What is expected:
Copy nothing from the entries below except the lines from the one containing "-- B's slice" through the one containing "lemma pv_nomatch_seg (s", and copy those exactly.

(Stored items)
● ● ● ● ●

-- pv_equiv track=rewrite | github.com/PavelBashtrykov/EpiAlleles | utils/fasta.py | _find_motif_coordates
-- ===== SOURCE A (Python) =====
-- def _find_motif_coordates(sequence: str, motif: str = "CG") -> list:
--     """Finds motif (default: CG) coordinates in a sequence.
--     """
--     coordinates = []
--     seq = sequence.upper()
--     length = len(seq)
--     motif_len = len(motif)
--     index = 0
--     while index < length:
--         index = seq.find(motif, index)
--         if index == -1:
--             break
--         coordinates.append(index)
--         index += motif_len
--     return coordinates
-- ===== SOURCE B (Python) =====
-- def _find_motif_coordates(sequence: str, motif: str = "CG") -> list:
--     """Finds motif (default: CG) coordinates in a sequence.
--
--     Single left-to-right window scan: compare each slice against the motif,
--     skipping windows that would overlap the previous match.
--     """
--     seq = sequence.upper()
--     m = len(motif)
--     coordinates = []
--     nxt = 0
--     for i in range(len(seq) - m + 1):
--         if nxt <= i and seq[i:i + m] == motif:
--             coordinates.append(i)
--             nxt = i + m
--     return coordinates
-- ===== Notes on version B (the rewrite author's own statement) =====
-- stated objective: alternative
-- what changed: B replaces A's find()-and-jump while loop by a single for-loop over every window position that compares the slice seq[i:i+m] against the motif and skips overlapping windows with a next-allowed-index threshold; Pre_ excludes the empty motif, on which A's find('') never advances the index so the loop fails to terminate whenever its guard is entered, and on the one cited empty-motif input where it is not entered A's [] and B's [0] are both defensible conventions for zero-width matches.
-- outside the precondition, e.g. on _find_motif_coordates('', ''): A returns [], B returns [0]
import Mathlib
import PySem

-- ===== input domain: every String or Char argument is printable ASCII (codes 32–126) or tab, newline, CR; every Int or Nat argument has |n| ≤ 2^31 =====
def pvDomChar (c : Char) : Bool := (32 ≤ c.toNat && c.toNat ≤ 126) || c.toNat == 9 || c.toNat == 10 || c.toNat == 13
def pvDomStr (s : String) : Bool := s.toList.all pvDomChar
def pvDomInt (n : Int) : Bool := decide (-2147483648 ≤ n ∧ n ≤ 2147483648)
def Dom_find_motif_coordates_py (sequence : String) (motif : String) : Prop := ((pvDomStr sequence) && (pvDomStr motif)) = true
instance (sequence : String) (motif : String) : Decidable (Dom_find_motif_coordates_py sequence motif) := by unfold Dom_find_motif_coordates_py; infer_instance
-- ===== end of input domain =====

-- B replaces A's find()-and-jump while loop by a single window scan with an overlap
-- threshold (an alternative algorithm of the same cost); Pre_ excludes the empty motif,
-- on which A does not terminate whenever its loop guard is entered.


-- ===== PORT A =====
-- the 'while index < length' loop of A; fuel makes it total (within Pre_ the index
-- strictly increases each iteration, so fuel = length + 1 is never exhausted)
def pvLoopA (seq mo : List Char) (length mlen : Int) : Nat → Int → List Int → List Int
  | 0, _, coordinates => coordinates
  | fuel + 1, index, coordinates =>
    if index < length then
      let index' := PySem.Chars.findFrom seq mo index none   -- seq.find(motif, index)
      if index' = -1 then coordinates
      else pvLoopA seq mo length mlen fuel (index' + mlen) (coordinates ++ [index'])
    else coordinates

def find_motif_coordates_py (sequence : String) (motif : String) : List Int :=
  let seq := PySem.Chars.upper sequence.toList
  let length : Int := PySem.Chars.len seq
  let mlen : Int := PySem.Chars.len motif.toList
  pvLoopA seq motif.toList length mlen (seq.length + 1) 0 []

-- ===== PORT B =====
-- loop body of B's for-loop: state is (coordinates, nxt)
def pvStepB (seq mo : List Char) (mlen : Int) (st : List Int × Int) (i : Int) : List Int × Int :=
  if st.2 ≤ i ∧ PySem.List.slice seq (some i) (some (i + mlen)) = mo then
    (st.1 ++ [i], i + mlen)
  else st

def find_motif_coordates_py_alt (sequence : String) (motif : String) : List Int :=
  let seq := PySem.Chars.upper sequence.toList
  let mlen : Int := PySem.Chars.len motif.toList
  ((PySem.List.pyRange 0 ((seq.length : Int) - mlen + 1) 1).foldl
    (pvStepB seq motif.toList mlen) ([], 0)).1

-- ===== PRECONDITION & SPEC =====
-- Pre_ excludes the empty motif: there A's find('') never advances the index, so the loop
-- fails to terminate whenever its guard is entered; on the one remaining empty-motif input
-- (cited in claim.json) A's [] and B's [0] are both defensible conventions for zero-width
-- matches.
def Pre_find_motif_coordates_py (sequence : String) (motif : String) : Prop := motif ≠ ""

instance (sequence : String) (motif : String) : Decidable (Pre_find_motif_coordates_py sequence motif) := by unfold Pre_find_motif_coordates_py; infer_instance

def pvWitness_find_motif_coordates_py : String × String := ("acgCGtcgA", "CG")

def Spec_find_motif_coordates_py (sequence : String) (motif : String) (out : List Int) : Prop := out = find_motif_coordates_py_alt sequence motif
instance (sequence : String) (motif : String) (out : List Int) : Decidable (Spec_find_motif_coordates_py sequence motif out) := by unfold Spec_find_motif_coordates_py; infer_instance

-- ===== CLAIM (what is proved, stated in full; the proofs are below) =====
def Claim_equal_find_motif_coordates_py : Prop := ∀ (sequence : String) (motif : String), Dom_find_motif_coordates_py sequence motif → Pre_find_motif_coordates_py sequence motif → Spec_find_motif_coordates_py sequence motif (find_motif_coordates_py sequence motif)

-- ===== LEMMAS AND PROOFS =====

-- a prefix of a later drop is an infix of an earlier drop
lemma pv_prefix_drop_infix {s m : List Char} {i j : Nat} (hij : i ≤ j)
    (h : m <+: s.drop j) : m <:+: s.drop i := by
  have : s.drop j = (s.drop i).drop (j - i) := by
    rw [List.drop_drop]; congr 1; omega
  rw [this] at h
  exact h.isInfix.trans (List.drop_suffix _ _).isInfix

-- B's slice test at a nonnegative position i is exactly "motif is a prefix of s.drop i"
lemma pv_slice_eq_iff (s m : List Char) (i : Nat) :
    PySem.List.slice s (some (i : Int)) (some ((i : Int) + (m.length : Int))) = m
      ↔ m <+: s.drop i := by
  rw [PySem.List.slice_natCast_add]
  constructor
  · intro h; rw [← h]; exact List.take_prefix _ _
  · intro h
    exact (List.prefix_iff_eq_take.mp h).symm

-- a range segment on which no window matches leaves B's state unchanged
lemma pv_nomatch_seg (s m : List Char) (a b : Int) (st : List Int × Int) (ha : 0 ≤ a)
    (h : ∀ j : Int, a ≤ j → j < b → ¬ m <+: s.drop j.toNat) :
    (PySem.List.pyRange a b 1).foldl (pvStepB s m (m.length : Int)) st = st := by
  by_cases hab : b ≤ a
  · rw [PySem.List.pyRange_one_eq_nil hab]; rfl
  · push_neg at hab
    rw [PySem.List.pyRange_one_cons hab, List.foldl_cons]
    have hna : ¬ m <+: s.drop a.toNat := h a le_rfl hab
    have hstep : pvStepB s m (m.length : Int) st a = st := by
      unfold pvStepB
      rw [if_neg]
      rintro ⟨-, hsl⟩
      have : PySem.List.slice s (some ((a.toNat : Int))) (some ((a.toNat : Int) + (m.length : Int))) = m := by
        rwa [Int.toNat_of_nonneg ha]
      exact hna ((pv_slice_eq_iff s m a.toNat).mp this)
    rw [hstep]
    exact pv_nomatch_seg s m (a + 1) b st (by omega) (fun j hj hjb => h j (by omega) hjb)
termination_by (b - a).toNat
decreasing_by omega

-- windows strictly below the threshold are skipped
lemma pv_skip_all (s m : List Char) (a b : Int) (acc : List Int) (k : Int) (hbk : b ≤ k) :
    (PySem.List.pyRange a b 1).foldl (pvStepB s m (m.length : Int)) (acc, k) = (acc, k) := by
  by_cases hab : b ≤ a
  · rw [PySem.List.pyRange_one_eq_nil hab]; rfl
  · push_neg at hab
    rw [PySem.List.pyRange_one_cons hab, List.foldl_cons]
    have hstep : pvStepB s m (m.length : Int) (acc, k) a = (acc, k) := by
      unfold pvStepB
      rw [if_neg]
      rintro ⟨hk, -⟩
      simp at hk
      omega
    rw [hstep]
    exact pv_skip_all s m (a + 1) b acc k hbk
termination_by (b - a).toNat
decreasing_by omega

-- the heart: A's fuelled find-and-jump loop from index i equals B's scan of the
-- remaining window range with threshold i
lemma pv_main (s m : List Char) (hm : m ≠ []) (fuel : Nat) (i : Nat) (acc : List Int)
    (hin : i ≤ s.length) (hfu : s.length - i < fuel) :
    pvLoopA s m (s.length : Int) (m.length : Int) fuel (i : Int) acc
      = ((PySem.List.pyRange (min (i : Int) ((s.length : Int) - (m.length : Int) + 1))
            ((s.length : Int) - (m.length : Int) + 1) 1).foldl
          (pvStepB s m (m.length : Int)) (acc, (i : Int))).1 := by
  have hmlen : 0 < m.length := List.length_pos_iff.mpr hm
  induction fuel generalizing i acc with
  | zero => omega
  | succ f ih =>
    by_cases hin' : i < s.length
    · have hcond : ((i : Int) < (s.length : Int)) := by exact_mod_cast hin'
      rw [pvLoopA, if_pos hcond]
      by_cases hneg : PySem.Chars.findFrom s m (i : Int) none = -1
      · -- no occurrence of the motif at or after i: A breaks, B's scan appends nothing
        have hno : ¬ m <:+: s.drop i :=
          (PySem.Chars.findFrom_natCast_eq_neg_one_iff s m i (le_of_lt hin')).mp hneg
        simp only [hneg, if_pos]
        by_cases hNI : (0:Int) ≤ (s.length : Int) - (m.length : Int) + 1
        · rw [pv_nomatch_seg s m (min (i : Int) ((s.length : Int) - (m.length : Int) + 1)) _
              (acc, (i : Int)) (by omega) ?_]
          intro j' hj1 hj2 hpre
          have hij' : i ≤ j'.toNat := by omega
          exact hno (pv_prefix_drop_infix hij' hpre)
        · have hmin : min (i : Int) ((s.length : Int) - (m.length : Int) + 1)
              = (s.length : Int) - (m.length : Int) + 1 := by omega
          rw [hmin, PySem.List.pyRange_one_eq_nil le_rfl]; rfl
      · -- first occurrence at j: A appends j and jumps over it, B scans up to j,
        -- takes the window at j, and skips the overlapped windows
        obtain ⟨hij, hpre, hminimal⟩ :=
          PySem.Chars.findFrom_natCast_spec s m i (le_of_lt hin') hneg
        set j := PySem.Chars.findFrom s m (i : Int) none with hjdef
        have h0j : (0:Int) ≤ j := le_trans (Int.natCast_nonneg i) hij
        have hjcast : ((j.toNat : Nat) : Int) = j := Int.toNat_of_nonneg h0j
        have hj0n : j.toNat + m.length ≤ s.length := by
          have := hpre.length_le; rw [List.length_drop] at this; omega
        have hjNI : j < (s.length : Int) - (m.length : Int) + 1 := by omega
        have hiNI : (i : Int) < (s.length : Int) - (m.length : Int) + 1 :=
          lt_of_le_of_lt hij hjNI
        simp only [hneg, ite_false]
        rw [min_eq_left (le_of_lt hiNI),
            PySem.List.pyRange_one_append (i : Int) j _ hij (le_of_lt hjNI),
            List.foldl_append,
            pv_nomatch_seg s m (i : Int) j (acc, (i : Int)) (Int.natCast_nonneg i)
              (by
                intro j' hj1 hj2 hp
                exact hminimal j'.toNat (by omega) (by omega) hp),
            PySem.List.pyRange_one_cons hjNI, List.foldl_cons]
        have hstep : pvStepB s m (m.length : Int) (acc, (i : Int)) j
            = (acc ++ [j], j + (m.length : Int)) := by
          unfold pvStepB
          rw [if_pos]
          refine ⟨hij, ?_⟩
          rw [← hjcast, pv_slice_eq_iff s m j.toNat]
          exact hpre
        rw [hstep,
            PySem.List.pyRange_one_append (j + 1) (min (j + (m.length : Int)) ((s.length : Int) - (m.length : Int) + 1)) _
              (by omega) (min_le_right _ _),
            List.foldl_append,
            pv_skip_all s m (j + 1) _ (acc ++ [j]) (j + (m.length : Int)) (min_le_left _ _)]
        have H := ih (j.toNat + m.length) (acc ++ [j]) hj0n (by omega)
        have hcast2 : ((j.toNat + m.length : Nat) : Int) = j + (m.length : Int) := by
          push_cast; omega
        rw [hcast2] at H
        exact H
    · -- loop guard false: i = length, and the window range from min is empty
      have hieq : i = s.length := by omega
      rw [pvLoopA, if_neg (by exact_mod_cast hin')]
      have hmin : min (i : Int) ((s.length : Int) - (m.length : Int) + 1)
          = (s.length : Int) - (m.length : Int) + 1 := by
        subst hieq; omega
      rw [hmin, PySem.List.pyRange_one_eq_nil le_rfl]; rfl

-- ===== VERDICT (by name: the statement is the Claim_ definition above) =====
theorem find_motif_coordates_py_spec : Claim_equal_find_motif_coordates_py := by
  intro sequence motif _ hpre
  unfold Spec_find_motif_coordates_py find_motif_coordates_py find_motif_coordates_py_alt
  simp only [PySem.Chars.len_eq]
  have hm : motif.toList ≠ [] := by
    intro h
    exact hpre (by ext1; simp [h])
  have H := pv_main (PySem.Chars.upper sequence.toList) motif.toList hm
      ((PySem.Chars.upper sequence.toList).length + 1) 0 [] (Nat.zero_le _) (by omega)
  simp only [Nat.cast_zero] at H
  rw [H]
  by_cases hNI : (0:Int) ≤ ((PySem.Chars.upper sequence.toList).length : Int) - (motif.toList.length : Int) + 1
  · rw [min_eq_left hNI]
  · rw [min_eq_right (by omega), PySem.List.pyRange_one_eq_nil le_rfl,
        PySem.List.pyRange_one_eq_nil (by omega)]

● ● ● ● ●

Final answer:
-- B's slice test at a nonnegative position i is exactly "motif is a prefix of s.drop i"
lemma pv_slice_eq_iff (s m : List Char) (i : Nat) :
    PySem.List.slice s (some (i : Int)) (some ((i : Int) + (m.length : Int))) = m
      ↔ m <+: s.drop i := by
  rw [PySem.List.slice_natCast_add]
  constructor
  · intro h; rw [← h]; exact List.take_prefix _ _
  · intro h
    exact (List.prefix_iff_eq_take.mp h).symm

-- a range segment on which no window matches leaves B's state unchanged
lemma pv_nomatch_seg (s m : List Char) (a b : Int) (st : List Int × Int) (ha : 0 ≤ a)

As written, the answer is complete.